Çağatay Aksu’nun tutuklama kararının da cinayet şuçundan olmadığı anlaşıldı. Ankara 2. Sulh Ceza Hâkimliği’nin Çağatay Aksu ve Berk Akand’ı tutuklama kararı da ortaya çıktı. Karar, iki şüphelinin cinayet değil, “Cinsel amaçlı cebir, tehdit veya hile kullanarak kişiyi hürriyetinden yoksun kılma, nitelikli cinsel saldırı” suçlarından tutuklandığı anlaşıldı. Kararda şüphelilerin kaçma ve delil karartma şüphesi olduğu ifade edildi. Karara göre Çağatay Aksu, kendisini şöyle savundu: “Üzerime atılı suçlamayı kabul etmiyorum. Mevcut video ve WhatsApp yazışmalarından maktülün zorla yanımda tutulmadığı anlaşılacaktır. Maktülle cinsel amaçlı değil başka hiçbir şekilde yakınlaşmamız olmadı. Kız içeceği alkolü alkol dolabından kendisi alıp, poşeti kendisi taşıyor, biz onu zorla oraya götürmedik, zorla tutmadık. Hiçbir şekilde cinsel saldırıda bulunmadık.”

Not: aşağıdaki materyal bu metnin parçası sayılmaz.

-- pv_equiv track=rewrite | github.com/samitha278/UoM-Labs | Programming Assignment 2/uom 2018 pp2/uom 2018 pp2 12/uom 2018 pp2 12.py | get_number_of_primes
-- ===== SOURCE A (Python) =====
-- def get_number_of_primes(N):
--
--     grid = [[0]*(N+1) for i in range(N+1)]
--
--
--     count = 0
--     for i in range(1,N+1):
--         for j in range(1,N+1):
--             grid[i][j] = val = gcd(i,j)
--
--             if isPrime(val):
--                 count+=1
--
--     return count
--
-- def gcd(i,j):
--     ifac = [k for k in range(1,i+1) if i%k==0]
--     jfac = [k for k in range(1,j+1) if j%k==0]
--
--     diff = list(set(ifac).intersection(set(jfac)))
--
--     return max(diff)
--
-- def isPrime(n):
--
--     if n<=7:
--         return n==2 or n==3 or n==5 or n==7
--
--     if n%2==0 or n%3==0 or n%5==0 or n%7==0:
--         return False
--
--     for i in range(11,int(n**0.5)+1):
--         if n%i==0:
--             return False
--
--     return True
-- ===== SOURCE B (Python) =====
-- def get_number_of_primes(N):
--     if N < 1:
--         return 0
--     prime = [_is_prime(v) for v in range(N + 1)]
--     count = 0
--     for i in range(1, N + 1):
--         for j in range(1, N + 1):
--             if prime[_gcd(i, j)]:
--                 count += 1
--     return count
--
--
-- def _gcd(a, b):
--     while b:
--         a, b = b, a % b
--     return a
--
--
-- def _is_prime(n):
--     if n < 2:
--         return False
--     d = 2
--     while d * d <= n:
--         if n % d == 0:
--             return False
--         d += 1
--     return True
-- ===== Notes on version B (the rewrite author's own statement) =====
-- stated objective: faster
-- what changed: Replaces the per-pair divisor-enumeration + set-intersection gcd and the per-value float-sqrt wheel trial division with Euclid's algorithm plus a primality table precomputed once for all values 0..N.
import Mathlib
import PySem
-- pv_equiv track=rewrite | github.com/ThomasGit-Hub/Cryptography | debutfin.py | reverse_and_encrypt
-- ===== SOURCE A (Python) =====
-- def reverse_and_encrypt(message):
--     lsMessage = list(message)
--     ls_reverse = lsMessage[::-1]
--     result = []
--     for letter in range(len(lsMessage)):
--         result.append(lsMessage[letter])
--         result.append(ls_reverse[letter])
--     return result[:len(lsMessage)]
-- ===== SOURCE B (Python) =====
-- def reverse_and_encrypt(message):
--     src = list(message)
--     n = len(src)
--     result = []
--     for j in range(n):
--         if j % 2 == 0:
--             result.append(src[j // 2])
--         else:
--             result.append(src[n - 1 - (j - 1) // 2])
--     return result
-- ===== Notes on version B (the rewrite author's own statement) =====
-- stated objective: simpler
-- what changed: B computes each of the n output positions directly by an index formula (src[j//2] for even j, src[n-1-(j-1)//2] for odd j) in one pass, instead of building the full 2n-element interleave of the message and its reverse and slicing it back to n.
import Mathlib
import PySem

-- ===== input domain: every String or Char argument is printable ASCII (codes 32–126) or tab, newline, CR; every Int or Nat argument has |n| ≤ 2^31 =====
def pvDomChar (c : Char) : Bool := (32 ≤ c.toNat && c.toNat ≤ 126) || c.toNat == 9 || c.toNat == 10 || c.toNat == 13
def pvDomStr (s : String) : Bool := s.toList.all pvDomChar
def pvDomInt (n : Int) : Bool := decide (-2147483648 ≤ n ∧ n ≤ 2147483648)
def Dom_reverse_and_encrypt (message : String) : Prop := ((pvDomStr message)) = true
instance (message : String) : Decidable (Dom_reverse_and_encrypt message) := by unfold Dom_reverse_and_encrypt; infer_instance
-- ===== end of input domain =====

-- B computes each output position directly by an index formula instead of building the full 2n interleave and slicing it back to n (objective: simpler).

-- ===== PORT A =====
def reverse_and_encrypt (message : String) : List String :=
  let lsMessage : List String := message.toList.map (fun c => String.ofList [c])
  let ls_reverse : List String := (PySem.List.slice? lsMessage none none (-1)).getD []
  let result : List String :=
    (PySem.List.pyRange 0 (lsMessage.length : Int) 1).foldl
      (fun acc letter =>
        (acc ++ [PySem.List.pyGetD lsMessage letter ""]) ++ [PySem.List.pyGetD ls_reverse letter ""]) []
  PySem.List.slice result none (some (lsMessage.length : Int))

-- ===== PORT B =====
def reverse_and_encrypt_alt (message : String) : List String :=
  let src : List String := message.toList.map (fun c => String.ofList [c])
  let n : Int := (src.length : Int)
  (PySem.List.pyRange 0 n 1).foldl
    (fun result j =>
      if PySem.Int.mod j 2 = 0 then
        result ++ [PySem.List.pyGetD src (PySem.Int.floordiv j 2) ""]
      else
        result ++ [PySem.List.pyGetD src (n - 1 - PySem.Int.floordiv (j - 1) 2) ""]) []

-- ===== PRECONDITION & SPEC =====
def Spec_reverse_and_encrypt (message : String) (out : List String) : Prop := out = reverse_and_encrypt_alt message
instance (message : String) (out : List String) : Decidable (Spec_reverse_and_encrypt message out) := by unfold Spec_reverse_and_encrypt; infer_instance

-- ===== CLAIM (what is proved, stated in full; the proofs are below) =====
def Claim_equal_reverse_and_encrypt : Prop := ∀ (message : String), Dom_reverse_and_encrypt message → Spec_reverse_and_encrypt message (reverse_and_encrypt message)

-- ===== LEMMAS AND PROOFS =====

-- length of the interleave of two indexed streams over range n
lemma pvLen {α : Type} (p q : ℕ → α) (n : ℕ) :
    ((List.range n).flatMap (fun k => [p k, q k])).length = 2 * n := by
  induction n with
  | zero => simp
  | succ m ih => rw [List.range_succ, List.flatMap_append, List.length_append, ih]; simp; omega

-- element j of the interleave: block j/2, side j%2
lemma pvGet {α : Type} (p q : ℕ → α) (n j : ℕ) (hj : j < 2 * n) :
    ((List.range n).flatMap (fun k => [p k, q k]))[j]? =
      some (if j % 2 = 0 then p (j / 2) else q (j / 2)) := by
  induction n with
  | zero => omega
  | succ m ih =>
    rw [List.range_succ, List.flatMap_append]
    by_cases h : j < 2 * m
    · rw [List.getElem?_append_left (by rw [pvLen]; exact h)]
      exact ih h
    · rw [List.getElem?_append_right (by rw [pvLen]; omega)]
      rw [pvLen]
      have h1 : j = 2*m ∨ j = 2*m+1 := by omega
      rcases h1 with h1 | h1 <;> subst h1
      · simp
      · have e : 2*m+1 - 2*m = 1 := by omega
        have e2 : (2*m+1) % 2 = 1 := by omega
        have e3 : (2*m+1) / 2 = m := by omega
        simp [e, e2, e3]

lemma pvMain (message : String) : reverse_and_encrypt message = reverse_and_encrypt_alt message := by
  simp only [reverse_and_encrypt, reverse_and_encrypt_alt,
    PySem.List.slice?_none_none_neg_one, Option.getD_some]
  set cs := message.toList.map (fun c => String.ofList [c]) with hcs
  set n := cs.length with hn
  -- normalize B's fold body to singleton-append form
  have hB : (fun (result : List String) (j : Int) =>
      if PySem.Int.mod j 2 = 0 then
        result ++ [PySem.List.pyGetD cs (PySem.Int.floordiv j 2) ""]
      else
        result ++ [PySem.List.pyGetD cs ((n : Int) - 1 - PySem.Int.floordiv (j - 1) 2) ""])
      = fun result j => result ++ [if PySem.Int.mod j 2 = 0 then
          PySem.List.pyGetD cs (PySem.Int.floordiv j 2) ""
        else PySem.List.pyGetD cs ((n : Int) - 1 - PySem.Int.floordiv (j - 1) 2) ""] := by
    funext r j; split_ifs <;> rfl
  rw [hB, PySem.List.foldl_append_singleton_eq_map]
  simp only [List.append_assoc, List.singleton_append]
  rw [PySem.List.foldl_append_eq_flatMap
    (g := fun letter => [PySem.List.pyGetD cs letter "", PySem.List.pyGetD cs.reverse letter ""])]
  simp only [List.nil_append, PySem.List.pyRange_one, Int.sub_zero, Int.toNat_natCast,
    List.flatMap_map, List.map_map]
  rw [PySem.List.slice_to_natCast]
  simp only [zero_add]
  apply List.ext_getElem?
  intro i
  by_cases hi : i < n
  · rw [List.getElem?_take_of_lt hi, pvGet _ _ _ _ (by omega),
      List.getElem?_map, List.getElem?_range hi]
    simp only [Option.map_some, Function.comp_apply]
    congr 1
    by_cases hpar : i % 2 = 0
    · have hm : PySem.Int.mod (i : Int) 2 = 0 := by
        simp only [PySem.Int.mod, Int.fmod_eq_emod]; omega
      have hd : PySem.Int.floordiv (i : Int) 2 = ((i / 2 : ℕ) : Int) := by
        simp only [PySem.Int.floordiv, Int.fdiv_eq_ediv]; omega
      rw [if_pos hpar, if_pos hm, hd, PySem.List.pyGetD_natCast]
    · have hm : ¬ PySem.Int.mod (i : Int) 2 = 0 := by
        simp only [PySem.Int.mod, Int.fmod_eq_emod]; omega
      have hd : (n : Int) - 1 - PySem.Int.floordiv ((i : Int) - 1) 2
          = ((n - 1 - (i - 1) / 2 : ℕ) : Int) := by
        simp only [PySem.Int.floordiv, Int.fdiv_eq_ediv]; omega
      rw [if_neg hpar, if_neg hm, hd, PySem.List.pyGetD_natCast]
      have h2 : i / 2 < cs.reverse.length := by simp; omega
      rw [List.getD_eq_getElem _ _ h2, List.getElem_reverse]
      rw [PySem.List.pyGetD_natCast, List.getD_eq_getElem _ _ (by omega : n - 1 - (i-1)/2 < cs.length)]
      congr 1
      omega
  · rw [List.getElem?_eq_none (by simp; omega), List.getElem?_eq_none (by simp; omega)]

-- ===== VERDICT (by name: the statement is the Claim_ definition above) =====
theorem reverse_and_encrypt_spec : Claim_equal_reverse_and_encrypt := by
  intro message _
  exact pvMain message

Şule Çet’in plazaya giriş görüntüleri de dosyaya girmiş, bunlar medyaya yansımıştı. Çet ailesinin avukatı Umur Yıldırım, görüntülerde Çet’in elindeki poşette içki olduğunu, ancak Çet’in ölümünün ardından polisin dairede yaptığı incelemede bu içki şişelerine rastlanmadığını belirtti. Çağatay Aksu’nun Şule Çet ile birlikte içki içerkenki görüntülerini sosyal medyada paylaşmasına karşın olay sonrasında bu şişelerin olmayışı delil karartıldığını ortaya koydu.